Between now and 2015 terrorist tactics will become increasingly sophisticated and designed to achieve mass casualties.
We expect the trend toward greater lethality in terrorist attacks to continue.
Reacting to US Military Superiority (page 56)
Experts agree that the United States, with its decisive edge in both information and weapons technology, will remain the dominant military power during the next 15 years. Further bolstering the strong position of the United States are its unparalleled economic power, its university system, and its investment in research and development—half of the total spent annually by the advanced industrial world. Many potential adversaries, as reflected in doctrinal writings and statements, see US military concepts, together with technology, as giving the United States the ability to expand its lead in conventional warfighting capabilities.

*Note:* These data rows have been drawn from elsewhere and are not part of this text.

-- pv_equiv track=rewrite | github.com/austral-prog/tp-7-MartiNogueira | loops_and_print.py | enumerate_list
-- ===== SOURCE A (Python) =====
-- def enumerate_list(strings):
--     result = []
--     count = 0
--     for index, color in enumerate(strings):
--         if color:  # Solo toma los valores que no están vacíos
--             result.append(f"{count}. {color}")
--             count += 1  # Incrementa el contador solo para los strings no vacíos
--     return result
-- ===== SOURCE B (Python) =====
-- def enumerate_list(strings):
--     n = sum(1 for s in strings if s)
--     out = []
--     for s in reversed(strings):
--         if s:
--             n -= 1
--             out.append(f"{n}. {s}")
--     out.reverse()
--     return out
-- ===== Notes on version B (the rewrite author's own statement) =====
-- stated objective: alternative
-- what changed: Instead of a single forward loop threading an incrementing counter, B first computes the total number of truthy strings, then traverses the list in reverse building the output back-to-front with a decreasing counter, and finally reverses the output.
import Mathlib
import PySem

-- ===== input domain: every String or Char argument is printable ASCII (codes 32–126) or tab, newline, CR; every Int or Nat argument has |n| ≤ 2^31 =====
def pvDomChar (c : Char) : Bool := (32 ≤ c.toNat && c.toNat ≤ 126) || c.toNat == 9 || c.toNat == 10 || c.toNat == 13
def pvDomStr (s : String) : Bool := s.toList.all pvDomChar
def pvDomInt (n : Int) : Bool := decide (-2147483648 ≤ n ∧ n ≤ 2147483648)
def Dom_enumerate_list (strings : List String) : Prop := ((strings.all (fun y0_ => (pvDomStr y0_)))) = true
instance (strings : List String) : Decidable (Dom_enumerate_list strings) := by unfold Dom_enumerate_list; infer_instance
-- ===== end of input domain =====

-- B builds the output back-to-front: it counts the truthy strings first, then walks the
-- list in reverse assigning decreasing numbers and reverses the result; objective: alternative.

-- ===== PORT A =====
-- loop state: (result, count); 'if color' = non-empty string
def enumerate_list (strings : List String) : List String :=
  (strings.foldl
    (fun (st : List String × Int) color =>
      if color ≠ "" then
        (st.1 ++ [PySem.Int.toStr st.2 ++ ". " ++ color], st.2 + 1)
      else st)
    ([], 0)).1

-- ===== PORT B =====
-- n = sum(1 for s in strings if s); then reverse loop with state (n, out); then out.reverse()
def enumerate_list_alt (strings : List String) : List String :=
  let n : Int := strings.foldl (fun a s => if s ≠ "" then a + 1 else a) 0
  let st := strings.reverse.foldl
    (fun (st : Int × List String) s =>
      if s ≠ "" then (st.1 - 1, st.2 ++ [PySem.Int.toStr (st.1 - 1) ++ ". " ++ s])
      else st)
    (n, [])
  st.2.reverse

-- ===== PRECONDITION & SPEC =====
def Spec_enumerate_list (strings : List String) (out : List String) : Prop := out = enumerate_list_alt strings
instance (strings : List String) (out : List String) : Decidable (Spec_enumerate_list strings out) := by unfold Spec_enumerate_list; infer_instance

-- ===== CLAIM =====
def Claim_equal_enumerate_list : Prop := ∀ (strings : List String), Dom_enumerate_list strings → Spec_enumerate_list strings (enumerate_list strings)

-- ===== LEMMAS AND PROOFS =====

-- proof helper: the labels A produces starting at number c (forward, ascending)
def pvUp (l : List String) (c : Int) : List String :=
  match l with
  | [] => []
  | s :: t => if s ≠ "" then (PySem.Int.toStr c ++ ". " ++ s) :: pvUp t (c + 1) else pvUp t c

-- proof helper: the labels B's reverse loop produces starting at number c (descending)
def pvDown (l : List String) (c : Int) : List String :=
  match l with
  | [] => []
  | s :: t => if s ≠ "" then (PySem.Int.toStr (c - 1) ++ ". " ++ s) :: pvDown t (c - 1) else pvDown t c

-- proof helper: number of truthy strings
def pvCnt (l : List String) : Int :=
  match l with
  | [] => 0
  | s :: t => (if s ≠ "" then 1 else 0) + pvCnt t

theorem pvCnt_foldl (l : List String) (a : Int) :
    l.foldl (fun a s => if s ≠ "" then a + 1 else a) a = a + pvCnt l := by
  induction l generalizing a with
  | nil => simp [pvCnt]
  | cons x t ih =>
    rw [List.foldl_cons]
    by_cases hx : x = ""
    · rw [if_neg (not_not_intro hx), ih]
      simp [pvCnt, hx]
    · rw [if_pos hx, ih]
      simp [pvCnt, hx]
      ring

theorem pvCnt_append (a b : List String) : pvCnt (a ++ b) = pvCnt a + pvCnt b := by
  induction a with
  | nil => simp [pvCnt]
  | cons x t ih =>
    by_cases hx : x = "" <;> simp [pvCnt, hx, ih] <;> ring

theorem pvCnt_reverse (l : List String) : pvCnt l.reverse = pvCnt l := by
  induction l with
  | nil => rfl
  | cons x t ih =>
    rw [List.reverse_cons, pvCnt_append, ih]
    by_cases hx : x = "" <;> simp [pvCnt, hx] <;> ring

-- A's loop, generalized over accumulated result and running count, computes pvUp.
theorem enumerate_list_loop (l : List String) (acc : List String) (c : Int) :
    (l.foldl
      (fun (st : List String × Int) color =>
        if color ≠ "" then
          (st.1 ++ [PySem.Int.toStr st.2 ++ ". " ++ color], st.2 + 1)
        else st)
      (acc, c)).1
    = acc ++ pvUp l c := by
  induction l generalizing acc c with
  | nil => simp [pvUp]
  | cons x t ih =>
    simp only [ne_eq, ite_not] at ih
    by_cases hx : x = "" <;> simp [hx, List.foldl_cons, ih, pvUp]

-- B's reverse loop, generalized, computes pvDown.
theorem enumerate_list_alt_loop (l : List String) (acc : List String) (c : Int) :
    l.foldl
      (fun (st : Int × List String) s =>
        if s ≠ "" then (st.1 - 1, st.2 ++ [PySem.Int.toStr (st.1 - 1) ++ ". " ++ s])
        else st)
      (c, acc)
    = (c - pvCnt l, acc ++ pvDown l c) := by
  induction l generalizing acc c with
  | nil => simp [pvDown, pvCnt]
  | cons x t ih =>
    simp only [ne_eq, ite_not] at ih
    by_cases hx : x = "" <;>
      simp [hx, List.foldl_cons, ih, pvDown, pvCnt] <;> ring_nf

theorem pvDown_append (a b : List String) (c : Int) :
    pvDown (a ++ b) c = pvDown a c ++ pvDown b (c - pvCnt a) := by
  induction a generalizing c with
  | nil => simp [pvDown, pvCnt]
  | cons x t ih =>
    by_cases hx : x = "" <;> simp [hx, pvDown, pvCnt, ih] <;> ring_nf

theorem pvDown_reverse (l : List String) (c : Int) :
    (pvDown l.reverse c).reverse = pvUp l (c - pvCnt l) := by
  induction l generalizing c with
  | nil => simp [pvDown, pvUp, pvCnt]
  | cons x t ih =>
    rw [List.reverse_cons, pvDown_append, List.reverse_append, ih, pvCnt_reverse]
    by_cases hx : x = "" <;>
      simp [hx, pvDown, pvUp, pvCnt] <;> ring_nf <;> exact ⟨trivial, trivial⟩

-- ===== VERDICT =====
theorem enumerate_list_spec : Claim_equal_enumerate_list := by
  intro strings _
  unfold Spec_enumerate_list enumerate_list enumerate_list_alt
  rw [enumerate_list_loop strings [] 0]
  simp only [pvCnt_foldl, enumerate_list_alt_loop, zero_add]
  have h := pvDown_reverse strings (pvCnt strings)
  simp only [sub_self] at h
  simp [h]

This perception among present and potential adversaries will continue to generate the pursuit of asymmetric capabilities against US forces and interests abroad as well as the territory of the United States. US opponents—state and such nonstate actors as drug lords, terrorists, and foreign insurgents—will not want to engage the US military on its terms. They will choose instead political and military strategies designed to dissuade the United States from using force, or, if the United States does use force, to exhaust American will, circumvent or minimize US strengths, and exploit perceived US weaknesses. Asymmetric challenges can arise across the spectrum of conflict that will confront US forces in a theater of operations
or on US soil.
Threats to Critical Infrastructure.
Some potential adversaries will seek ways to threaten the US homeland. The US national infrastructure—communications, transportation, financial transactions, energy networks—is vulnerable to disruption by physical and electronic attack because of its interdependent nature and by cyber attacks because of their dependence on computer networks. Foreign governments and groups will seek to exploit such vulnerabilities using conventional munitions, information operations, and even WMD.
Terrorism.
Much of the terrorism noted earlier will be directed at the United States and its overseas interests. Most anti-US terrorism will be based on perceived ethnic, religious or cultural grievances. Terrorist groups will continue to find ways to attack US military and diplomatic facilities abroad. Such attacks are likely to expand increasingly to include US companies and American citizens. Middle East and Southwest Asian-based terrorists are the most likely to threaten the United States.